Key Takeaways for the Exam
- Categorical criteria and per-severity examples, never "be conservative."
- Few-shot for ambiguity, format, and structural variety; show the why, not just the answer.
- tool_use schemas kill syntax errors, not semantic ones; nullable fields prevent fabrication.
- Retry fixes format problems, never missing information.
- Batch = 50% off, ≤24h, no SLA, no multi-turn tools,
custom_idcorrelation — never for blocking checks. - Independent instance for review; per-file + integration passes for large PRs.
Next: Lesson 6 — Context Management & Reliability
Frequently Asked Questions
What is the most reliable way to get schema-compliant JSON from Claude?
Define a tool whose input schema is the output structure you want, and read the data out of the model's tool_use block. This eliminates the entire class of JSON syntax errors — no trailing commas, no markdown fences, no unquoted keys. What it cannot do is guarantee semantic correctness: values can be schema-valid and still wrong, which is why designs like calculated_total alongside stated_total with a conflict flag exist. Prompt-level "return only valid JSON" instructions reduce but never eliminate failures.
Why should extraction schema fields be nullable?
Because a required field is an order the model will follow even when it shouldn't. If vendor_tax_id is required and the invoice has no tax ID, the model must put something there to satisfy the schema — so it fabricates a plausible value.

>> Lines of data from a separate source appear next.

-- pv_equiv track=rewrite | github.com/hoclz/code_format | app.py | format_vba_code
-- ===== SOURCE A (Python) =====
-- def minimal_cleanup_for_non_python(raw_code: str) -> str:
--     """
--     A minimal cleanup approach:
--       - Strip trailing spaces
--       - Remove excessive empty lines
--     """
--     lines = raw_code.split("\n")
--     lines = [line.rstrip() for line in lines]
--     cleaned_lines = []
--     last_line_blank = False
--     for line in lines:
--         if line.strip() == "":
--             if last_line_blank:
--                 continue
--             last_line_blank = True
--         else:
--             last_line_blank = False
--         cleaned_lines.append(line)
--     return "\n".join(cleaned_lines)
--
-- def format_vba_code(raw_code: str) -> str:
--     """
--     A basic formatter for VBA code:
--       - Cleans up extra spaces and empty lines.
--       - Applies simple block indentation based on common VBA block keywords.
--     """
--     cleaned = minimal_cleanup_for_non_python(raw_code)
--     lines = cleaned.split("\n")
--     formatted_lines = []
--     indent_level = 0
--
--     # Define VBA block starting and ending keywords
--     vba_block_start = ("sub ", "function ", "if ", "for ", "while ", "select case", "with")
--     vba_block_end = ("end sub", "end function", "end if", "next", "wend", "end select", "end with")
--
--     for line in lines:
--         stripped = line.strip()
--         lower_stripped = stripped.lower()
--         # Check if the line is a block-ending keyword
--         if any(lower_stripped.startswith(kw) for kw in vba_block_end):
--             indent_level = max(indent_level - 1, 0)
--             formatted_lines.append("    " * indent_level + stripped)
--         # Special handling for Else to align with If
--         elif lower_stripped == "else" or lower_stripped.startswith("else "):
--             indent_level = max(indent_level - 1, 0)
--             formatted_lines.append("    " * indent_level + stripped)
--             indent_level += 1
--         else:
--             formatted_lines.append("    " * indent_level + stripped)
--             if any(lower_stripped.startswith(kw) for kw in vba_block_start):
--                 indent_level += 1
--
--     return "\n".join(formatted_lines)
-- ===== SOURCE B (Python) =====
-- def format_vba_code(raw_code: str) -> str:
--     """Single pass: cleanup (rstrip + blank-line collapse) and indentation fused."""
--     block_start = ("sub ", "function ", "if ", "for ", "while ", "select case", "with")
--     block_end = ("end sub", "end function", "end if", "next", "wend", "end select", "end with")
--     out = []
--     indent_level = 0
--     last_blank = False
--     for line in raw_code.split("\n"):
--         stripped = line.strip()
--         if stripped == "":
--             if last_blank:
--                 continue
--             last_blank = True
--             out.append("    " * indent_level)
--             continue
--         last_blank = False
--         low = stripped.lower()
--         if low.startswith(block_end):
--             indent_level = max(indent_level - 1, 0)
--             out.append("    " * indent_level + stripped)
--         elif low == "else" or low.startswith("else "):
--             indent_level = max(indent_level - 1, 0)
--             out.append("    " * indent_level + stripped)
--             indent_level += 1
--         else:
--             out.append("    " * indent_level + stripped)
--             if low.startswith(block_start):
--                 indent_level += 1
--     return "\n".join(out)
-- ===== Notes on version B (the rewrite author's own statement) =====
-- stated objective: simpler
-- what changed: B replaces A's three-stage pipeline (rstrip+blank-collapse helper, join to a string, re-split, then a second indentation loop) by a single pass over the split lines that maintains the blank-collapse flag and the indent level together and emits each formatted line directly.
import Mathlib
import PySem
-- pv_equiv track=rewrite | github.com/haithamabadla/Real-Time-Geofencing-Sentiment-Analysis | stream.py | extract_text_details
-- ===== SOURCE A (Python) =====
-- import string
--
-- def extract_text_details(x):
--     length = len(x) # lenght if each tweet
--     spaces = sum([1 for l in x if l.isspace()]) # how many spaces in each tweet
--     uppers = sum([1 for l in x if l.isupper()]) # how many uppercases in each tweet
--     punctuations  = sum([1 for l in x if l in string.punctuation]) # how many punctuations in each tweet
--     questionsmark = x.count('?') # how many question marks in each tweet
--     explainations = x.count('!') # how many explaination marks in each tweet
--     return length, spaces, uppers, punctuations, questionsmark, explainations
-- ===== SOURCE B (Python) =====
-- import string
--
-- _PUNCT = frozenset(string.punctuation)
--
-- def extract_text_details(x):
--     # one fused pass over the characters instead of five separate scans
--     spaces = uppers = punctuations = questionsmark = explainations = 0
--     for c in x:
--         if c.isspace():
--             spaces += 1
--         if c.isupper():
--             uppers += 1
--         if c in _PUNCT:
--             punctuations += 1
--         if c == '?':
--             questionsmark += 1
--         if c == '!':
--             explainations += 1
--     return len(x), spaces, uppers, punctuations, questionsmark, explainations
-- ===== Notes on version B (the rewrite author's own statement) =====
-- stated objective: simpler
-- what changed: Replaces five separate scans of the string (three sum-comprehensions and two str.count calls) with one fused loop maintaining five counters.
import Mathlib
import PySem

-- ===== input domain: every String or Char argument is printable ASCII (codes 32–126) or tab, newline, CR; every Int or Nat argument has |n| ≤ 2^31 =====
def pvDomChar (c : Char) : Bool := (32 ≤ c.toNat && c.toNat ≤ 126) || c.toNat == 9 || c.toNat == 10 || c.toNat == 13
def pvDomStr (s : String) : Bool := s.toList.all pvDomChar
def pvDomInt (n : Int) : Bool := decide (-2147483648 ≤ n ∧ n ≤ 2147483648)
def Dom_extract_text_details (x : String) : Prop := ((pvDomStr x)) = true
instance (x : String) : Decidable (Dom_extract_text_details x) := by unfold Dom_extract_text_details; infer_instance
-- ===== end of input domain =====

-- B fuses A's five separate scans of the string into one loop over the characters (simpler).

-- string.punctuation
def punctChars : List Char := "!\"#$%&'()*+,-./:;<=>?@[\\]^_`{|}~".toList

-- ===== PORT A =====
def extract_text_details (x : String) : Int × Int × Int × Int × Int × Int :=
  let length : Int := (PySem.Str.len x : Int)
  let spaces : Int := ((x.toList.filter (fun l => PySem.Chars.isspace l)).map (fun _ => (1 : Int))).sum
  let uppers : Int := ((x.toList.filter (fun l => PySem.Chars.isupper l)).map (fun _ => (1 : Int))).sum
  let punctuations : Int := ((x.toList.filter (fun l => PySem.Chars.isIn [l] punctChars)).map (fun _ => (1 : Int))).sum
  let questionsmark : Int := (PySem.Str.count x "?" : Int)
  let explainations : Int := (PySem.Str.count x "!" : Int)
  (length, spaces, uppers, punctuations, questionsmark, explainations)

-- ===== PORT B =====
def extract_text_details_alt (x : String) : Int × Int × Int × Int × Int × Int :=
  let r : Int × Int × Int × Int × Int :=
    x.toList.foldl
      (fun (acc : Int × Int × Int × Int × Int) c =>
        ((if PySem.Chars.isspace c then acc.1 + 1 else acc.1),
         (if PySem.Chars.isupper c then acc.2.1 + 1 else acc.2.1),
         (if punctChars.contains c then acc.2.2.1 + 1 else acc.2.2.1),
         (if c == '?' then acc.2.2.2.1 + 1 else acc.2.2.2.1),
         (if c == '!' then acc.2.2.2.2 + 1 else acc.2.2.2.2)))
      (0, 0, 0, 0, 0)
  ((PySem.Str.len x : Int), r.1, r.2.1, r.2.2.1, r.2.2.2.1, r.2.2.2.2)

-- ===== PRECONDITION & SPEC =====
def Spec_extract_text_details (x : String) (out : Int × Int × Int × Int × Int × Int) : Prop := out = extract_text_details_alt x
instance (x : String) (out : Int × Int × Int × Int × Int × Int) : Decidable (Spec_extract_text_details x out) := by unfold Spec_extract_text_details; infer_instance

-- ===== CLAIM (what is proved, stated in full; the proofs are below) =====
def Claim_equal_extract_text_details : Prop := ∀ (x : String), Dom_extract_text_details x → Spec_extract_text_details x (extract_text_details x)

-- ===== LEMMAS AND PROOFS =====

-- a sum of 1s over a filter is a count
theorem sum_ones_filter (l : List Char) (p : Char → Bool) :
    ((l.filter p).map (fun _ => (1 : Int))).sum = (l.countP p : Int) := by
  induction l with
  | nil => simp
  | cons h t ih =>
    by_cases hp : p h = true <;>
      simp only [List.filter_cons, hp, if_true, if_false, Bool.false_eq_true,
        List.map_cons, List.sum_cons, ih, List.countP_cons] <;> push_cast <;> ring

-- single-character membership test 'l in string.punctuation' is list membership
theorem isIn_singleton (l : Char) (p : List Char) :
    PySem.Chars.isIn [l] p = p.contains l := by
  by_cases h : l ∈ p
  · have hi : ([l] : List Char) <:+: p := by
      obtain ⟨s, t, rfl⟩ := List.append_of_mem h
      exact ⟨s, t, by simp⟩
    simp [(PySem.Chars.isIn_iff_infix _ _).mpr hi, h]
  · have hi : ¬ ([l] : List Char) <:+: p := fun hi => h (hi.subset (by simp))
    have : PySem.Chars.isIn [l] p ≠ true := fun he => hi ((PySem.Chars.isIn_iff_infix _ _).mp he)
    simp only [Bool.not_eq_true] at this
    simp [this, h]

-- count.go with a single-character needle counts occurrences
theorem count_go_singleton (c : Char) (l : List Char) :
    ∀ (fuel acc : Nat), l.length ≤ fuel →
      PySem.Chars.count.go [c] fuel l acc = acc + l.count c := by
  induction l with
  | nil => intro fuel acc _; cases fuel <;> simp [PySem.Chars.count.go]
  | cons h t ih =>
    intro fuel acc hf
    cases fuel with
    | zero => simp at hf
    | succ n =>
      have hlen : t.length ≤ n := by simpa using hf
      by_cases hc : h = c
      · subst hc
        have hpre : ([h] : List Char).isPrefixOf (h :: t) = true := by
          simp [List.isPrefixOf]
        simp only [PySem.Chars.count.go, hpre, if_true, List.length_cons,
          List.length_nil, Nat.zero_add, List.drop_succ_cons, List.drop_zero]
        rw [ih n (acc + 1) hlen]
        simp
        omega
      · have hpre : ([c] : List Char).isPrefixOf (h :: t) = false := by
          simp [List.isPrefixOf]
          exact fun e => hc e.symm
        simp only [PySem.Chars.count.go, hpre, Bool.false_eq_true, if_false]
        rw [ih n acc hlen]
        simp [hc]

-- str.count with a single-character needle counts occurrences
theorem count_singleton (s : List Char) (c : Char) :
    PySem.Chars.count s [c] = s.count c := by
  unfold PySem.Chars.count
  simp [count_go_singleton c s s.length 0 le_rfl]

-- B's fused loop computes the five counts
theorem alt_loop (l : List Char) :
    ∀ (a b c d e : Int),
      l.foldl
        (fun (acc : Int × Int × Int × Int × Int) ch =>
          ((if PySem.Chars.isspace ch then acc.1 + 1 else acc.1),
           (if PySem.Chars.isupper ch then acc.2.1 + 1 else acc.2.1),
           (if punctChars.contains ch then acc.2.2.1 + 1 else acc.2.2.1),
           (if ch == '?' then acc.2.2.2.1 + 1 else acc.2.2.2.1),
           (if ch == '!' then acc.2.2.2.2 + 1 else acc.2.2.2.2)))
        (a, b, c, d, e)
      = (a + (l.countP (fun ch => PySem.Chars.isspace ch) : Int),
         b + (l.countP (fun ch => PySem.Chars.isupper ch) : Int),
         c + (l.countP (fun ch => punctChars.contains ch) : Int),
         d + (l.count '?' : Int),
         e + (l.count '!' : Int)) := by
  induction l with
  | nil => intro a b c d e; simp
  | cons h t ih =>
    intro a b c d e
    simp only [List.foldl_cons, ih, List.countP_cons, List.count_cons]
    refine Prod.ext ?_ (Prod.ext ?_ (Prod.ext ?_ (Prod.ext ?_ ?_))) <;>
      simp <;> split_ifs <;> omega

-- ===== VERDICT (by name: the statement is the Claim_ definition above) =====
theorem extract_text_details_spec : Claim_equal_extract_text_details := by
  intro x _
  unfold Spec_extract_text_details extract_text_details extract_text_details_alt
  dsimp only
  rw [alt_loop]
  have hp : x.toList.countP (fun l => PySem.Chars.isIn [l] punctChars)
          = x.toList.countP (fun ch => punctChars.contains ch) :=
    List.countP_congr (fun ch _ => by simp [isIn_singleton])
  rw [sum_ones_filter, sum_ones_filter, sum_ones_filter, hp]
  simp only [PySem.Str.count_eq, zero_add]
  rw [show ("?" : String).toList = ['?'] from rfl,
      show ("!" : String).toList = ['!'] from rfl,
      count_singleton, count_singleton]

Making fields that may be absent nullable (or optional) lets the model tell the truth. On the exam, any scenario describing fabricated values in specific fields almost always resolves to this schema fix, not to prompt warnings against hallucination.
When is the Message Batches API appropriate?
For workloads where nobody is waiting: overnight technical-debt reports, weekly audits, bulk document extraction with a next-day SLA. You get 50% cost savings in exchange for up to 24-hour processing with no latency guarantee, and batched requests cannot do multi-turn tool calling. That trade is never acceptable for blocking workflows like pre-merge checks — "batches usually finish faster" is explicitly a wrong answer. Use custom_id on every request so failures can be identified and resubmitted individually.